Guest post by Gina of GinaMPoirier.com
“We’re like two ships passing in the night…”
It’s a phrase I hear surprisingly often when couples are talking about their interactions with one another.
In other words, you coexist around each other. When it comes down to it, there’s not much space or even desire for intimacy. You’re not “in the mood.”
Does it describe your marriage?
It’s easy to coexist when you life is full, whether with babies and sleep deprivation or older kids and their accompanying activity schedules. You and your spouse might even make a pretty good team. But what about not too far down the road (it’s really not), when your kids are grown, and it’s just you and your man, night after night? The divorce rate for empty nesters has been rising steadily.
Some marriages don’t even make it to the empty nest stage. When partners aren’t getting their intimacy needs met within the marriage, it becomes all the more natural to slip into infidelity. Yes, even in Christian marriages—I’ll bet you can name a few yourself.
This is why it’s a strong conviction of mine and my husband’s to fight for our marriage — even when we’re busy and exhausted.
If you’re getting a little nervous about where your marriage is or where it’s headed, don’t worry. It’s never too late to change course and work towards intimacy.
If you’re not okay with being “just roommates,” there are two things you must work on constantly in your marriage relationship.
1. Cultivate Your Most Important Friendship
When I think back to when my husband and I were first getting to know each other, we always wanted more time together. While there was certainly attraction going on from day 1, it was wrapped up in shared experiences, conversations and laughter way before we started dating.
We’ve been very close friends now for over 13 years. And we frequently like to note to one another how much we still enjoy hanging out with each other!
I think there’s a misconception out there that good friendships “just happen.” But whether it’s with your husband or someone else, there are several key components in the relationships that have to be in place continually:
While you don’t have to do everything together and share every interest, you should have something that just the two of you enjoy. My husband and I love interesting food and travel. We try to enjoy these experiences together and create new memories as often as possible—an overnight away from the kids once or twice a year is a goal. And when we can’t get out, we’ll watch food and travel shows!
When life is crazy busy, you have to prioritize these kinds of experiences. Put them in your calendar regularly, and protect them fiercely.
*Not sure what to do? Check out these 25 fun and frugal date night ideas.
Maybe you’re not naturally chatterboxes, and that’s fine, but you can’t have an intimate friendship without at least some communication. And I’m not talking about how the kids are doing and what your calendar looks like; I’m talking about fun and interesting dialogue that draws you closer to one another. Maybe that’s analyzing your favorite food and travel show ;), or maybe it’s in response to some fun and interesting questions like these conversation cards.
Again, it takes prioritization in your heart and in your schedule to make these kinds of conversations happen.
Hopefully if you’re doing the first two things well, then this will come naturally.

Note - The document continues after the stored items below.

-- pv_equiv track=rewrite | github.com/Ai-Whisperers/Comment-Analizer | src/result_converter.py | _extract_themes_from_ai_results
-- ===== SOURCE A (Python) =====
-- from collections import Counter
-- from typing import List, Dict, Any, Optional
--
-- def _extract_themes_from_ai_results(ai_results: List[Dict], comments: List[str]) -> tuple:
--     """Extract theme information from AI results"""
--     all_themes = []
--     theme_examples = {}
--
--     for i, result in enumerate(ai_results):
--         themes = result.get('themes', [])
--         for theme in themes:
--             all_themes.append(theme)
--             if theme not in theme_examples:
--                 theme_examples[theme] = []
--             if len(theme_examples[theme]) < 3:  # Keep max 3 examples per theme
--                 theme_examples[theme].append(comments[i] if i < len(comments) else "")
--
--     theme_counts = dict(Counter(all_themes))
--     return theme_counts, theme_examples
-- ===== SOURCE B (Python) =====
-- def _extract_themes_from_ai_results(ai_results, comments):
--     """Flatten to (theme, example) pairs, then answer each distinct theme by scanning the flat list."""
--     pairs = [(t, comments[i] if i < len(comments) else "")
--              for i, r in enumerate(ai_results) for t in r.get('themes', [])]
--     firsts = [t for t, _ in pairs]
--     order = list(dict.fromkeys(firsts))
--     theme_counts = {t: firsts.count(t) for t in order}
--     theme_examples = {t: [c for p, c in pairs if p == t][:3] for t in order}
--     return theme_counts, theme_examples
-- ===== Notes on version B (the rewrite author's own statement) =====
-- stated objective: alternative
-- what changed: B keeps no dictionary state while looping: it flattens the input to a flat list of (theme, example) pairs, dedups the theme list for first-occurrence order, and then answers each distinct theme by rescanning the flat list (count for theme_counts, filter-then-take-3 for theme_examples), replacing A's single pass with inline dict count-and-cap bookkeeping plus a trailing Counter.
import Mathlib
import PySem

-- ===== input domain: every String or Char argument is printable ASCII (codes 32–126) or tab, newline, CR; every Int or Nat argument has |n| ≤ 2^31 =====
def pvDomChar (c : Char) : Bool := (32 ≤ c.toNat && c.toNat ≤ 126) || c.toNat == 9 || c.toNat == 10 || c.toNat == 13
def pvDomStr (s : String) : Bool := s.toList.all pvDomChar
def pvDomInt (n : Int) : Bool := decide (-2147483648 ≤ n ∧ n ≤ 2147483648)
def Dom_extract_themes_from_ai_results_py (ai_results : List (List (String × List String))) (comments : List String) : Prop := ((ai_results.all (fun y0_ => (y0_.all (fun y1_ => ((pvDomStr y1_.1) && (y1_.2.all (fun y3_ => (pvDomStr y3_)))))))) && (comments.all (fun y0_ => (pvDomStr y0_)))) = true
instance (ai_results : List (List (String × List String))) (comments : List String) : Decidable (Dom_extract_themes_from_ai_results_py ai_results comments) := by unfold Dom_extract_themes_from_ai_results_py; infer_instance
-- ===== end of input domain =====

-- B keeps no dict state while looping: it flattens the input to (theme, example) pairs, dedups the
-- themes for first-occurrence order, then answers each distinct theme by rescanning the flat list
-- (count / filter-then-take-3), instead of A's inline dict count-and-cap plus trailing Counter (alternative).

-- ===== PORT A =====
-- A's loop state after the two nested for-loops: (all_themes, theme_examples)
def pvAState (ai_results : List (List (String × List String))) (comments : List String) :
    List String × PySem.Dict String (List String) :=
  (PySem.List.enumerate ai_results).foldl
    (fun (st : List String × PySem.Dict String (List String)) ir =>
      ((PySem.Dict.mk ir.2).getD "themes" []).foldl
        (fun (st : List String × PySem.Dict String (List String)) theme =>
          (st.1 ++ [theme],
           let te := if st.2.contains theme then st.2 else st.2.insert theme []
           if (te.getD theme []).length < 3 then
             te.insert theme (te.getD theme [] ++
               [if ir.1 < (comments.length : Int) then (PySem.List.pyGet? comments ir.1).getD "" else ""])
           else te))
        st)
    ([], PySem.Dict.empty)

def extract_themes_from_ai_results_py (ai_results : List (List (String × List String))) (comments : List String) : (List (String × Int)) × (List (String × List String)) :=
  ((PySem.Dict.counter (pvAState ai_results comments).1).items,
   (pvAState ai_results comments).2.items)

-- ===== PORT B =====
def extract_themes_from_ai_results_py_alt (ai_results : List (List (String × List String))) (comments : List String) : (List (String × Int)) × (List (String × List String)) :=
  -- pairs = [(t, comments[i] if i < len(comments) else "") for i, r in enumerate(ai_results) for t in r.get('themes', [])]
  let pairs := (PySem.List.enumerate ai_results).flatMap
    (fun ir => ((PySem.Dict.mk ir.2).getD "themes" []).map
      (fun t => (t, if ir.1 < (comments.length : Int) then (PySem.List.pyGet? comments ir.1).getD "" else "")))
  let firsts := pairs.map (·.1)
  let order := PySem.List.dedup firsts        -- list(dict.fromkeys(firsts))
  -- both result dicts are built over the distinct keys of `order`, so their items are these maps
  (order.map (fun t => (t, (PySem.List.count firsts t : Int))),
   order.map (fun t => (t, ((pairs.filter (fun p => p.1 == t)).map (·.2)).take 3)))

-- ===== PRECONDITION & SPEC =====
def Spec_extract_themes_from_ai_results_py (ai_results : List (List (String × List String))) (comments : List String) (out : (List (String × Int)) × (List (String × List String))) : Prop := out = extract_themes_from_ai_results_py_alt ai_results comments
instance (ai_results : List (List (String × List String))) (comments : List String) (out : (List (String × Int)) × (List (String × List String))) : Decidable (Spec_extract_themes_from_ai_results_py ai_results comments out) := by unfold Spec_extract_themes_from_ai_results_py; infer_instance

-- ===== CLAIM (what is proved, stated in full; the proofs are below) =====
def Claim_equal_extract_themes_from_ai_results_py : Prop := ∀ (ai_results : List (List (String × List String))) (comments : List String), Dom_extract_themes_from_ai_results_py ai_results comments → Spec_extract_themes_from_ai_results_py ai_results comments (extract_themes_from_ai_results_py ai_results comments)

-- ===== LEMMAS AND PROOFS =====

-- the flat list of (theme, example-comment) pairs both programs process, in order (= B's `pairs`)
def pvPairs (ai_results : List (List (String × List String))) (comments : List String) : List (String × String) :=
  (PySem.List.enumerate ai_results).flatMap
    (fun ir => ((PySem.Dict.mk ir.2).getD "themes" []).map
      (fun t => (t, if ir.1 < (comments.length : Int) then (PySem.List.pyGet? comments ir.1).getD "" else "")))

-- A's theme_examples step, as a function of one (theme, comment) pair
def pvTeStep (te : PySem.Dict String (List String)) (p : String × String) : PySem.Dict String (List String) :=
  let te := if te.contains p.1 then te else te.insert p.1 []
  if (te.getD p.1 []).length < 3 then te.insert p.1 (te.getD p.1 [] ++ [p.2]) else te

-- reference grouping step (theme -> all its example comments); proof device only
def pvGStep (g : PySem.Dict String (List String)) (p : String × String) : PySem.Dict String (List String) :=
  g.insert p.1 (g.getD p.1 [] ++ [p.2])

lemma pvAState_eq_pairs (ai_results : List (List (String × List String))) (comments : List String) :
    pvAState ai_results comments =
      ((pvPairs ai_results comments).map (·.1),
       (pvPairs ai_results comments).foldl pvTeStep PySem.Dict.empty) := by
  have h2 : (pvPairs ai_results comments).foldl
      (fun (st : List String × PySem.Dict String (List String)) p => (st.1 ++ [p.1], pvTeStep st.2 p))
      ([], PySem.Dict.empty) =
      ((pvPairs ai_results comments).map (·.1),
       (pvPairs ai_results comments).foldl pvTeStep PySem.Dict.empty) := by
    rw [PySem.List.foldl_prod_mk (f := fun a (p : String × String) => a ++ [p.1]) (g := pvTeStep)]
    rw [PySem.List.foldl_append_singleton_eq_map (f := fun p : String × String => p.1)]
    simp
  rw [← h2]
  unfold pvAState pvPairs
  rw [List.foldl_flatMap]
  simp only [List.foldl_map]
  rfl

-- one step of A's theme_examples update tracks one step of the grouping, through take 3
lemma pvTe_step (te g : PySem.Dict String (List String)) (p : String × String)
    (hk : te.keys = g.keys) (hv : ∀ k, te.getD k [] = (g.getD k []).take 3) :
    (pvTeStep te p).keys = (pvGStep g p).keys ∧
      ∀ k, (pvTeStep te p).getD k [] = ((pvGStep g p).getD k []).take 3 := by
  obtain ⟨t, c⟩ := p
  have hcont : te.contains t = g.contains t := by
    rw [PySem.Dict.contains_eq_decide_mem_keys, PySem.Dict.contains_eq_decide_mem_keys, hk]
  by_cases hg : g.contains t = true
  · -- key already present in both
    have hct : te.contains t = true := by rw [hcont]; exact hg
    have hcur : te.getD t [] = (g.getD t []).take 3 := hv t
    simp only [pvTeStep, pvGStep, hct, if_true]
    by_cases hlen : (te.getD t []).length < 3
    · have hvl : (g.getD t []).length < 3 := by
        rw [hcur, List.length_take] at hlen; omega
      have hcur' : te.getD t [] = g.getD t [] := by
        rw [hcur, List.take_of_length_le (by omega)]
      simp only [hlen, if_true]
      constructor
      · rw [PySem.Dict.keys_insert_of_contains _ _ hct, PySem.Dict.keys_insert_of_contains _ _ hg, hk]
      · intro k
        rw [PySem.Dict.getD_insert, PySem.Dict.getD_insert]
        by_cases hkt : k = t
        · simp only [hkt, if_true, hcur']
          rw [List.take_of_length_le (by simp; omega)]
        · simp only [hkt, if_false]; exact hv k
    · simp only [hlen, if_false]
      constructor
      · rw [hk, PySem.Dict.keys_insert_of_contains _ _ hg]
      · intro k
        rw [PySem.Dict.getD_insert]
        by_cases hkt : k = t
        · have hvl : 3 ≤ (g.getD t []).length := by
            rw [hcur, List.length_take] at hlen; omega
          simp only [hkt, if_true]
          rw [hcur, List.take_append_of_le_length hvl]
        · simp only [hkt, if_false]; exact hv k
  · -- fresh key in both
    have hgf : g.contains t = false := by simpa using hg
    have hct : te.contains t = false := by rw [hcont]; exact hgf
    have hgv : g.getD t [] = [] := PySem.Dict.getD_of_not_contains _ _ hgf
    simp only [pvTeStep, pvGStep, hct, if_false, Bool.false_eq_true]
    rw [PySem.Dict.getD_insert_self]
    simp only [List.length_nil, Nat.zero_lt_succ, if_true, List.nil_append]
    rw [PySem.Dict.insert_insert_self]
    constructor
    · rw [PySem.Dict.keys_insert_of_not_contains _ _ hct,
        PySem.Dict.keys_insert_of_not_contains _ _ hgf, hk]
    · intro k
      rw [PySem.Dict.getD_insert, PySem.Dict.getD_insert]
      by_cases hkt : k = t
      · simp [hkt, hgv]
      · simp only [hkt, if_false]; exact hv k

-- the fold invariant
lemma pvTe_inv (l : List (String × String)) :
    ∀ (te g : PySem.Dict String (List String)), te.keys = g.keys →
      (∀ k, te.getD k [] = (g.getD k []).take 3) →
      (l.foldl pvTeStep te).keys = (l.foldl pvGStep g).keys ∧
        ∀ k, (l.foldl pvTeStep te).getD k [] = ((l.foldl pvGStep g).getD k []).take 3 := by
  induction l with
  | nil => intro te g hk hv; exact ⟨hk, hv⟩
  | cons p tl ih =>
    intro te g hk hv
    obtain ⟨hk', hv'⟩ := pvTe_step te g p hk hv
    exact ih _ _ hk' hv'

-- the grouping fold, characterised
lemma pvGStep_eq_modify :
    pvGStep = fun (g : PySem.Dict String (List String)) (p : String × String) =>
      g.modify p.1 [] (· ++ [p.2]) := rfl

lemma pvG_keys (l : List (String × String)) :
    (l.foldl pvGStep PySem.Dict.empty).keys = PySem.Set.ofList (l.map (·.1)) := by
  rw [pvGStep_eq_modify,
    PySem.Dict.keys_foldl_modify_key l (fun p : String × String => p.1) []
      (fun _ p => (· ++ [p.2])) PySem.Dict.empty, PySem.Dict.keys_empty]
  rfl

lemma pvG_nodup (l : List (String × String)) :
    (l.foldl pvGStep PySem.Dict.empty).keys.Nodup := by
  rw [pvGStep_eq_modify]
  exact PySem.Dict.nodup_keys_foldl_modify_key l (fun p : String × String => p.1) []
    (fun _ p => (· ++ [p.2])) PySem.Dict.empty (by simp [PySem.Dict.keys_empty])

lemma pvG_getD (l : List (String × String)) (k : String) :
    (l.foldl pvGStep PySem.Dict.empty).getD k [] = (l.filter (fun p => p.1 == k)).map (·.2) := by
  rw [pvGStep_eq_modify]
  rw [PySem.Dict.getD_foldl_modify_append l PySem.Dict.empty k]
  simp [PySem.Dict.getD_empty]

-- ===== VERDICT (by name: the statement is the Claim_ definition above) =====
theorem extract_themes_from_ai_results_py_spec : Claim_equal_extract_themes_from_ai_results_py := by
  intro ai_results comments _
  unfold Spec_extract_themes_from_ai_results_py extract_themes_from_ai_results_py
    extract_themes_from_ai_results_py_alt
  rw [pvAState_eq_pairs]
  show (_, _) = _
  simp only []
  set P := pvPairs ai_results comments with hP
  set G := P.foldl pvGStep PySem.Dict.empty with hG
  set T := P.foldl pvTeStep PySem.Dict.empty with hT
  obtain ⟨hk, hv⟩ := pvTe_inv P PySem.Dict.empty PySem.Dict.empty rfl (by intro k; rfl)
  have hkeys : T.keys = PySem.List.dedup (P.map (·.1)) := by
    rw [hk, ← hG, pvG_keys, PySem.List.dedup_eq_ofList]
  have hTnodup : T.keys.Nodup := by rw [hk, ← hG]; exact pvG_nodup P
  have hcounts : (PySem.Dict.counter (P.map (·.1))).items
      = (PySem.List.dedup (P.map (·.1))).map
          (fun t => (t, (PySem.List.count (P.map (·.1)) t : Int))) := by
    rw [PySem.Dict.items_counter, PySem.List.dedup_eq_ofList]
    rfl
  have hex : T.items = (PySem.List.dedup (P.map (·.1))).map
      (fun t => (t, ((P.filter (fun p => p.1 == t)).map (·.2)).take 3)) := by
    rw [PySem.Dict.items_eq_map_keys T hTnodup [], hkeys]
    apply List.map_congr_left
    intro k _
    simp only [Prod.mk.injEq, true_and]
    rw [hv k, pvG_getD]
  exact Prod.ext hcounts hex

If you’re feeling too much like distant roommates, then lighten up and have some fun!
This post has lots of ideas to help you do just that: 10 Ways to Make Your Marriage Fun Again
2. Create Sizzling Romance
I’ll be the first two admit, it’s hard to feel sexy when my abdomen has been stretched out by three pregnancies and I get reaaaaally excited about the idea of uninterrupted sleep. What’s more, we’re both under a lot of pressure from the stage of life we’re in, so putting forth the effort to be romantic can sound exhausting.
But it’s really not that hard. It just takes a little forethought and everyday discipline to working more romance into the relationship.
I hate the following scenario: It’s late and night, we haven’t connected all day, and then all of a sudden we should throw our clothes off and be swept up in passion? My husband knows I ideally need foreplay for ideally, um, all day to “be in the mood.” But at the same time, I know I can get myself more in the mood by getting my flirt on.
All it takes is a little gesture like a suggestive text, a wink, or a long kiss when he walks in the door. Then the tone is better set for us to connect.
Communication about Sex
I’ll admit, this was super uncomfortable for me when I was a newlywed, and actually still is sometimes! I think it’s easier to just assume our partner should know what we like and don’t like and vice versa. But even if you’ve been married for a long time, this is an area that you have to talk about pretty frequently!
But trust me, it’s so worth it. You will continue to grow in your intimacy and strengthen your marriage over the years if you keep talking about sex in a safe and shame-free environment with one another.
Related post: 5 Christian Sex Tips for a Stronger, Healthier Marriage
At certain points in our relationship, adventure has meant traveling or relocating across vast distances. At other points, it has meant making encountering a new experience in our own home. We’ve had to face fears, insecurities and disappointments, but because we did it together, we were brought closer together, in the most romantic way.
I like to think this word sums up what I love about our marriage relationship, whether we’re talking about friendship or romance. The adventure should never stop. Don’t hold back from doing daring things together!
When it comes to your marriage and avoiding being just roommates, would you strengthen your friendship, your romance, or both?